Lines from the records below that contain the word "bounded" are to be copied out.

** Opening Given records block **

-- pv_equiv track=rewrite | github.com/bingleilou/PolyLUT-Add | src/polylut/nn.py | InputTerms
-- ===== SOURCE A (Python) =====
-- import itertools
--
-- def InputTerms(fan_in, degree):
--     return list(
--         itertools.chain(
--             *[
--                 list(itertools.combinations_with_replacement(range(fan_in), d + 1))
--                 for d in range(degree)
--             ]
--         )
--     )
-- ===== SOURCE B (Python) =====
-- def InputTerms(fan_in, degree):
--     # Hand-written recursive enumerator: cwr(start, k) lists, in lexicographic
--     # order, the nondecreasing k-tuples over range(start, fan_in).
--     def cwr(start, k):
--         if k == 0:
--             return [()]
--         return [(v,) + t for v in range(start, fan_in) for t in cwr(v, k - 1)]
--     out = []
--     for k in range(1, degree + 1):
--         out += cwr(0, k)
--     return out
-- ===== Notes on version B (the rewrite author's own statement) =====
-- stated objective: alternative
-- what changed: Replaces the itertools.chain/combinations_with_replacement pipeline with a hand-written recursion cwr(start,k) that extends tuples by values >= the current lower bound, emitting the same lexicographic order.
import Mathlib
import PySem

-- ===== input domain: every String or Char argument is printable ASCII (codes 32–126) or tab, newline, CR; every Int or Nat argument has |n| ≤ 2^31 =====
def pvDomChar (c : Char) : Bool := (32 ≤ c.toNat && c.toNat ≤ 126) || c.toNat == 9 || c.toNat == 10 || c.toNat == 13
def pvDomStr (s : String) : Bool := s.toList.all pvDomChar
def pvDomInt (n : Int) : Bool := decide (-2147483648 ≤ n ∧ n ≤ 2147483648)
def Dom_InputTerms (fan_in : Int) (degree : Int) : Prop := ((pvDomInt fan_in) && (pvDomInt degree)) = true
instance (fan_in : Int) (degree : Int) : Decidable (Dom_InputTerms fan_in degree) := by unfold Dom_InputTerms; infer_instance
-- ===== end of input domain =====

-- B replaces the itertools pipeline by a hand-written bounded recursion; same output, alternative structure.

-- ===== PORT A =====
-- itertools.combinations_with_replacement(pool, r) in lexicographic order over a
-- sorted pool, modelled by the standard pool recursion (exact for sorted pools,
-- and range(fan_in) is sorted): tuples starting with pool.head first.
def cwrA : List Int → Nat → List (List Int)
  | _, 0 => [[]]
  | [], _ + 1 => []
  | x :: xs, k + 1 => (cwrA (x :: xs) k).map (fun t => x :: t) ++ cwrA xs (k + 1)
termination_by pool k => (k, pool.length)

-- list(chain(*[list(cwr(range(fan_in), d+1)) for d in range(degree)]))
def InputTerms (fan_in : Int) (degree : Int) : List (List Int) :=
  ((PySem.List.pyRange 0 degree 1).map
    (fun d => cwrA (PySem.List.pyRange 0 fan_in 1) (d + 1).toNat)).flatten

-- ===== PORT B =====
-- def cwr(start, k): if k == 0: return [()]
--   return [(v,)+t for v in range(start, fan_in) for t in cwr(v, k-1)]
def cwrB (fan_in : Int) (start : Int) : Nat → List (List Int)
  | 0 => [[]]
  | k + 1 => (PySem.List.pyRange start fan_in 1).flatMap
      (fun v => (cwrB fan_in v k).map (fun t => v :: t))

-- out = []; for k in range(1, degree+1): out += cwr(0, k); return out
def InputTerms_alt (fan_in : Int) (degree : Int) : List (List Int) :=
  (PySem.List.pyRange 1 (degree + 1) 1).foldl
    (fun out k => out ++ cwrB fan_in 0 k.toNat) []

-- ===== PRECONDITION & SPEC =====
def Spec_InputTerms (fan_in : Int) (degree : Int) (out : List (List Int)) : Prop := out = InputTerms_alt fan_in degree
instance (fan_in : Int) (degree : Int) (out : List (List Int)) : Decidable (Spec_InputTerms fan_in degree out) := by unfold Spec_InputTerms; infer_instance

-- ===== CLAIM (what is proved, stated in full; the proofs are below) =====
def Claim_equal_InputTerms : Prop := ∀ (fan_in : Int) (degree : Int), Dom_InputTerms fan_in degree → Spec_InputTerms fan_in degree (InputTerms fan_in degree)

-- ===== LEMMAS AND PROOFS =====

-- Core bridge: the pool recursion over range(a, n) equals B's bounded recursion.
theorem cwrA_eq_cwrB (n : Int) (k : Nat) (a : Int) :
    cwrA (PySem.List.pyRange a n 1) k = cwrB n a k := by
  match k with
  | 0 =>
    cases h : PySem.List.pyRange a n 1 <;> simp [cwrA, cwrB]
  | k + 1 =>
    by_cases h : a < n
    · have e1 : PySem.List.pyRange a n 1 = a :: PySem.List.pyRange (a+1) n 1 :=
        PySem.List.pyRange_one_cons h
      have e2 : cwrB n (a+1) (k+1) = (PySem.List.pyRange (a+1) n 1).flatMap
          (fun v => (cwrB n v k).map (fun t => v :: t)) := by rw [cwrB]
      rw [cwrB, e1, List.flatMap_cons, ← e2, cwrA, ← e1,
        cwrA_eq_cwrB n k a, cwrA_eq_cwrB n (k+1) (a+1)]
    · rw [PySem.List.pyRange_one_eq_nil (by omega), cwrB,
        PySem.List.pyRange_one_eq_nil (by omega)]
      simp [cwrA]
termination_by (k, (n - a).toNat)
decreasing_by
  · exact Prod.Lex.left _ _ (by omega)
  · exact Prod.Lex.right _ (by omega)

theorem InputTerms_spec : Claim_equal_InputTerms := by
  intro fan_in degree _
  unfold Spec_InputTerms InputTerms InputTerms_alt
  rw [PySem.List.foldl_append_eq_flatMap, List.nil_append]
  simp only [cwrA_eq_cwrB, ← List.flatMap_def]
  rw [PySem.List.pyRange_one (a := 0) (b := degree),
      PySem.List.pyRange_one (a := 1) (b := degree + 1)]
  have hlen : (degree - 0).toNat = (degree + 1 - 1).toNat := by omega
  rw [hlen]
  simp only [List.flatMap_map]
  congr 1
  funext k
  have h1 : ((1 : Int) + (k : Int)).toNat = k + 1 := by omega
  simp [h1]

** Closing Given records block **

▸ **Finished exercise**
-- B replaces the itertools pipeline by a hand-written bounded recursion; same output, alternative structure.
-- Core bridge: the pool recursion over range(a, n) equals B's bounded recursion.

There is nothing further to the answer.